If the degree of $f$ is 1, then $f$ is a Möbius transformation and all $f^n$ will have the same fixed points as $f$ (so there's no solution) unless $f$ is of finite order. In that case, if $f(x) \neq x$, the order is 2, 3, 4 or 6 (see http://home.wlu.edu/~dresdeng/papers/nine.pdf). By the same reference, in the latter three cases, $f$ is conjugate to $\frac{-1}{x+1}$, $\frac{x-1}{x+1}$ or $\frac{2x-1}{x+1}$, so it suffices to consider these $f$, which give rise to the minimal polynomials $x^3-nx^2-(n+3)x-1$ (closely related to the polynomial in GNiklasch's answer), $x^4+nx^3-6x^2-nx+1$ and $x^6-2nx^5+5(n-3)x^4+20x^3-5nx^2+2(n-3)x+1$, if my calculations are correct. If the order is 2, the map is of the form $\frac{-x+a}{bx+1}$ or $\frac{a}{x}$, which leads to $x^2+(bn-a)x+n$ or $x^2+nx+a$ respectively. So this case is somewhat degenerate, which explains the unusual behavior of $f(x)=-x$ and $f(x)=x+1$ above.
Best Answer
A first observation is that the field $\mathbb{Q}(\alpha)$ must admit a non-identity automorphism $\sigma$, since applying a rational function to $\alpha$ will not take us outside this field. Given such $\alpha$ and $\sigma$, you can immediately read off an $f$ by expressing $\sigma(\alpha)$ as a $\mathbb{Q}$-linear combination of $1, \alpha, \alpha^2,\ldots$, and there'll be additional non-polynomial (rational) expressions in terms of $\alpha$. This leads to plenty of examples, but now we want to turn this around and start from a given $f$.
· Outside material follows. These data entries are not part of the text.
-- pv_equiv track=rewrite | github.com/worldwidelaw/legal-sources | sources/US/JuriscraperUpdater/bootstrap.py | _get_state_code
-- ===== SOURCE A (Python) =====
-- MODULE_PREFIX_TO_STATE = {
--     "ala": "US-AL", "alaska": "US-AK", "ariz": "US-AZ", "ark": "US-AR",
--     "cal": "US-CA", "colo": "US-CO", "conn": "US-CT", "dc": "US-DC",
--     "delaware": "US-DE", "fla": "US-FL", "ga": "US-GA", "haw": "US-HI",
--     "idaho": "US-ID", "ill": "US-IL", "ind": "US-IN", "iowa": "US-IA",
--     "kan": "US-KS", "ky": "US-KY", "la": "US-LA", "me": "US-ME",
--     "md": "US-MD", "mass": "US-MA", "mich": "US-MI", "minn": "US-MN",
--     "miss": "US-MS", "mo": "US-MO", "mont": "US-MT", "neb": "US-NE",
--     "nev": "US-NV", "nh": "US-NH", "nj": "US-NJ", "nm": "US-NM",
--     "ny": "US-NY", "nc": "US-NC", "nd": "US-ND", "ohio": "US-OH",
--     "okla": "US-OK", "or": "US-OR", "ore": "US-OR", "pa": "US-PA",
--     "ri": "US-RI", "sc": "US-SC", "sd": "US-SD", "tenn": "US-TN",
--     "tex": "US-TX", "utah": "US-UT", "vt": "US-VT", "va": "US-VA",
--     "wash": "US-WA", "wva": "US-WV", "wis": "US-WI", "wyo": "US-WY",
--     # Federal
--     "ca1": "US", "ca2": "US", "ca3": "US", "ca4": "US", "ca5": "US",
--     "ca6": "US", "ca7": "US", "ca8": "US", "ca9": "US", "ca10": "US",
--     "ca11": "US", "cadc": "US", "cafc": "US", "scotus": "US",
-- }
--
-- def _get_state_code(module_name: str) -> str:
--     """Extract state code from a Juriscraper module path."""
--     short = module_name.split(".")[-1]
--     # Try exact match first
--     if short in MODULE_PREFIX_TO_STATE:
--         return MODULE_PREFIX_TO_STATE[short]
--     # Try prefix matching (e.g. "calctapp_1st" → "cal" → "US-CA")
--     for prefix, code in sorted(MODULE_PREFIX_TO_STATE.items(),
--                                 key=lambda x: -len(x[0])):
--         if short.startswith(prefix):
--             return code
--     return "US"
-- ===== SOURCE B (Python) =====
-- MODULE_PREFIX_TO_STATE = {
--     "ala": "US-AL", "alaska": "US-AK", "ariz": "US-AZ", "ark": "US-AR",
--     "cal": "US-CA", "colo": "US-CO", "conn": "US-CT", "dc": "US-DC",
--     "delaware": "US-DE", "fla": "US-FL", "ga": "US-GA", "haw": "US-HI",
--     "idaho": "US-ID", "ill": "US-IL", "ind": "US-IN", "iowa": "US-IA",
--     "kan": "US-KS", "ky": "US-KY", "la": "US-LA", "me": "US-ME",
--     "md": "US-MD", "mass": "US-MA", "mich": "US-MI", "minn": "US-MN",
--     "miss": "US-MS", "mo": "US-MO", "mont": "US-MT", "neb": "US-NE",
--     "nev": "US-NV", "nh": "US-NH", "nj": "US-NJ", "nm": "US-NM",
--     "ny": "US-NY", "nc": "US-NC", "nd": "US-ND", "ohio": "US-OH",
--     "okla": "US-OK", "or": "US-OR", "ore": "US-OR", "pa": "US-PA",
--     "ri": "US-RI", "sc": "US-SC", "sd": "US-SD", "tenn": "US-TN",
--     "tex": "US-TX", "utah": "US-UT", "vt": "US-VT", "va": "US-VA",
--     "wash": "US-WA", "wva": "US-WV", "wis": "US-WI", "wyo": "US-WY",
--     # Federal
--     "ca1": "US", "ca2": "US", "ca3": "US", "ca4": "US", "ca5": "US",
--     "ca6": "US", "ca7": "US", "ca8": "US", "ca9": "US", "ca10": "US",
--     "ca11": "US", "cadc": "US", "cafc": "US", "scotus": "US",
-- }
--
--
-- _MAX_PREFIX_LEN = max(map(len, MODULE_PREFIX_TO_STATE))
--
--
-- def _get_state_code(module_name: str) -> str:
--     """Extract state code from a Juriscraper module path."""
--     short = module_name.split(".")[-1]
--     # Walk the PREFIXES OF THE INPUT from longest to shortest (no prefix longer
--     # than the longest key can match) and look each one up in the table: the
--     # first (= longest) prefix that is a key wins.  An exact match is just the
--     # full-length prefix, so no separate branch and no scan of the table are
--     # needed.
--     for i in range(min(len(short), _MAX_PREFIX_LEN), 0, -1):
--         code = MODULE_PREFIX_TO_STATE.get(short[:i])
--         if code is not None:
--             return code
--     return "US"
-- ===== Notes on version B (the rewrite author's own statement) =====
-- stated objective: simpler
-- what changed: Instead of A's exact-match dict shortcut plus a scan of the table items sorted by descending key length, B walks the prefixes of the module suffix from longest (capped at the longest key length) to shortest and returns the first one found in the dict, so the table is never iterated or sorted.
import Mathlib
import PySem

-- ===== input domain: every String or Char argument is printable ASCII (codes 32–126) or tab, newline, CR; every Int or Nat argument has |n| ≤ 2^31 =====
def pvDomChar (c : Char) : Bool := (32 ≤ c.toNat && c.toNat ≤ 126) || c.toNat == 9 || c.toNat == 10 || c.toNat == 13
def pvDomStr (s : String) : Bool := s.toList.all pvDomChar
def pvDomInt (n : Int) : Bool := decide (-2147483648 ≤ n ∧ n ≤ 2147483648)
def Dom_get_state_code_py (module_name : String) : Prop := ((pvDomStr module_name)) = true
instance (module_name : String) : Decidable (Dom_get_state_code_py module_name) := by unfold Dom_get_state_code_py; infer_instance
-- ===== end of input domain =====

-- B replaces A's exact-match shortcut plus scan of the length-sorted table items by a
-- descent over the prefixes of the module suffix, longest first, returning the first
-- prefix that is a key of the table (objective: simpler — the table is never iterated).

-- ===== PORT A =====
-- the module-level dict literal MODULE_PREFIX_TO_STATE (distinct keys, insertion order)
def pvTable : List (String × String) :=
  [("ala", "US-AL"), ("alaska", "US-AK"), ("ariz", "US-AZ"), ("ark", "US-AR"),
   ("cal", "US-CA"), ("colo", "US-CO"), ("conn", "US-CT"), ("dc", "US-DC"),
   ("delaware", "US-DE"), ("fla", "US-FL"), ("ga", "US-GA"), ("haw", "US-HI"),
   ("idaho", "US-ID"), ("ill", "US-IL"), ("ind", "US-IN"), ("iowa", "US-IA"),
   ("kan", "US-KS"), ("ky", "US-KY"), ("la", "US-LA"), ("me", "US-ME"),
   ("md", "US-MD"), ("mass", "US-MA"), ("mich", "US-MI"), ("minn", "US-MN"),
   ("miss", "US-MS"), ("mo", "US-MO"), ("mont", "US-MT"), ("neb", "US-NE"),
   ("nev", "US-NV"), ("nh", "US-NH"), ("nj", "US-NJ"), ("nm", "US-NM"),
   ("ny", "US-NY"), ("nc", "US-NC"), ("nd", "US-ND"), ("ohio", "US-OH"),
   ("okla", "US-OK"), ("or", "US-OR"), ("ore", "US-OR"), ("pa", "US-PA"),
   ("ri", "US-RI"), ("sc", "US-SC"), ("sd", "US-SD"), ("tenn", "US-TN"),
   ("tex", "US-TX"), ("utah", "US-UT"), ("vt", "US-VT"), ("va", "US-VA"),
   ("wash", "US-WA"), ("wva", "US-WV"), ("wis", "US-WI"), ("wyo", "US-WY"),
   ("ca1", "US"), ("ca2", "US"), ("ca3", "US"), ("ca4", "US"), ("ca5", "US"),
   ("ca6", "US"), ("ca7", "US"), ("ca8", "US"), ("ca9", "US"), ("ca10", "US"),
   ("ca11", "US"), ("cadc", "US"), ("cafc", "US"), ("scotus", "US")]

-- A's for-loop over the length-sorted items: the first key `short` starts with wins
def pvScanA (short : String) : List (String × String) → String
  | [] => "US"
  | kv :: rest => if PySem.Str.startswith short kv.1 then kv.2 else pvScanA short rest

def get_state_code_py (module_name : String) : String :=
  -- short = module_name.split(".")[-1]  (split by "." never raises, list is nonempty)
  let short := PySem.List.pyGetD ((PySem.Str.split? module_name ".").getD []) (-1) ""
  -- exact-match shortcut: `if short in MODULE_PREFIX_TO_STATE: return ...[short]`
  match (PySem.Dict.ofList pvTable).get? short with
  | some code => code
  | none =>
      pvScanA short
        (PySem.List.sorted (PySem.Dict.ofList pvTable).items
          (fun x => -(PySem.Str.len x.1)) false)

-- ===== PORT B =====
-- B's `MODULE_PREFIX_TO_STATE.get(q)`: a by-hand port of the dict lookup as a direct
-- match on the (distinct) key literals — exact, since a Python dict literal with
-- distinct keys maps each key to its value and everything else to None.
def pvGetB (q : String) : Option String :=
  match q with
  | "ala" => some "US-AL" | "alaska" => some "US-AK" | "ariz" => some "US-AZ"
  | "ark" => some "US-AR" | "cal" => some "US-CA" | "colo" => some "US-CO"
  | "conn" => some "US-CT" | "dc" => some "US-DC" | "delaware" => some "US-DE"
  | "fla" => some "US-FL" | "ga" => some "US-GA" | "haw" => some "US-HI"
  | "idaho" => some "US-ID" | "ill" => some "US-IL" | "ind" => some "US-IN"
  | "iowa" => some "US-IA" | "kan" => some "US-KS" | "ky" => some "US-KY"
  | "la" => some "US-LA" | "me" => some "US-ME" | "md" => some "US-MD"
  | "mass" => some "US-MA" | "mich" => some "US-MI" | "minn" => some "US-MN"
  | "miss" => some "US-MS" | "mo" => some "US-MO" | "mont" => some "US-MT"
  | "neb" => some "US-NE" | "nev" => some "US-NV" | "nh" => some "US-NH"
  | "nj" => some "US-NJ" | "nm" => some "US-NM" | "ny" => some "US-NY"
  | "nc" => some "US-NC" | "nd" => some "US-ND" | "ohio" => some "US-OH"
  | "okla" => some "US-OK" | "or" => some "US-OR" | "ore" => some "US-OR"
  | "pa" => some "US-PA" | "ri" => some "US-RI" | "sc" => some "US-SC"
  | "sd" => some "US-SD" | "tenn" => some "US-TN" | "tex" => some "US-TX"
  | "utah" => some "US-UT" | "vt" => some "US-VT" | "va" => some "US-VA"
  | "wash" => some "US-WA" | "wva" => some "US-WV" | "wis" => some "US-WI"
  | "wyo" => some "US-WY" | "ca1" => some "US" | "ca2" => some "US"
  | "ca3" => some "US" | "ca4" => some "US" | "ca5" => some "US"
  | "ca6" => some "US" | "ca7" => some "US" | "ca8" => some "US"
  | "ca9" => some "US" | "ca10" => some "US" | "ca11" => some "US"
  | "cadc" => some "US" | "cafc" => some "US" | "scotus" => some "US"
  | _ => none

-- the module-level `_MAX_PREFIX_LEN = max(map(len, MODULE_PREFIX_TO_STATE))`,
-- evaluated once at import time: the longest key is "delaware", of length 8
def pvMaxPrefixLenB : Nat := 8

-- B's `for i in range(min(len(short), _MAX_PREFIX_LEN), 0, -1): …` — descend over the prefix lengths;
-- `short[:i]` with 0 < i ≤ len(short) is exactly the first i characters.
def pvDescendB (short : String) : Nat → String
  | 0 => "US"
  | i + 1 =>
      match pvGetB (String.ofList (short.toList.take (i + 1))) with
      | some code => code
      | none => pvDescendB short i

def get_state_code_py_alt (module_name : String) : String :=
  let short := PySem.List.pyGetD ((PySem.Str.split? module_name ".").getD []) (-1) ""
  pvDescendB short (min short.toList.length pvMaxPrefixLenB)

-- ===== PRECONDITION & SPEC =====
def Spec_get_state_code_py (module_name : String) (out : String) : Prop := out = get_state_code_py_alt module_name
instance (module_name : String) (out : String) : Decidable (Spec_get_state_code_py module_name out) := by unfold Spec_get_state_code_py; infer_instance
Next, the application of $f$ can be iterated. If $g$ is the minimal polynomial of $\alpha$ over the rationals, $g \circ f$ will be a rational function whose numerator vanishes at $\alpha$, hence is divisible in $\mathbb{Q}[x]$ by $g$, hence vanishes at $f(\alpha)$ as well, so $g(f(f(\alpha))) = (g\circ f)(f(\alpha))=0$, so $f(f(\alpha))$ is another conjugate of $\alpha$, and so forth.
Since there are only finitely many conjugates to choose from, some iterate $f^{\circ n}(\alpha)$ must return to $\alpha$: in other words, $\alpha$ will be a root of (the numerator of) $f^{\circ n}(x)-x$ for some integer $n > 1$. (This leads to another argument ruling out $f(x)=x+1$ and friends, as has been noted in the comments.)
So in many cases you'll be able, given $f$, to find the $\alpha$ by picking an $n$ and factoring the numerator of $f^{\circ n}(x)-x$ into irreducible polynomials.
However, the $n$-th iterate of $f$ might be the identity function $x\in \mathbb{Q}(x)$ already, and the numerator to be factored might thus be zero! This happens in your first example $f(x)=-x$ with $n=2$, or with $$f(x)=1/x$$ again with $n=2$ which leads to reciprocal minimal polynomials $g(x)=x^{\mathrm{deg}(g)}g(1/x)$, or with (e.g.) $$f(x)=1-1/x$$ with $n=3$ which gives rise (among other things) to what D. Shanks in 1974 called The Simplest Cubic Fields (Math.Comp. 28, 1137-1152), with $g(x)=x^3+ax^2-(a+3)x+1$. Here, you can proceed by prescribing a degree for $g$, spelling out the condition that $g$ should divide the numerator of $g\circ f$, and comparing coefficients.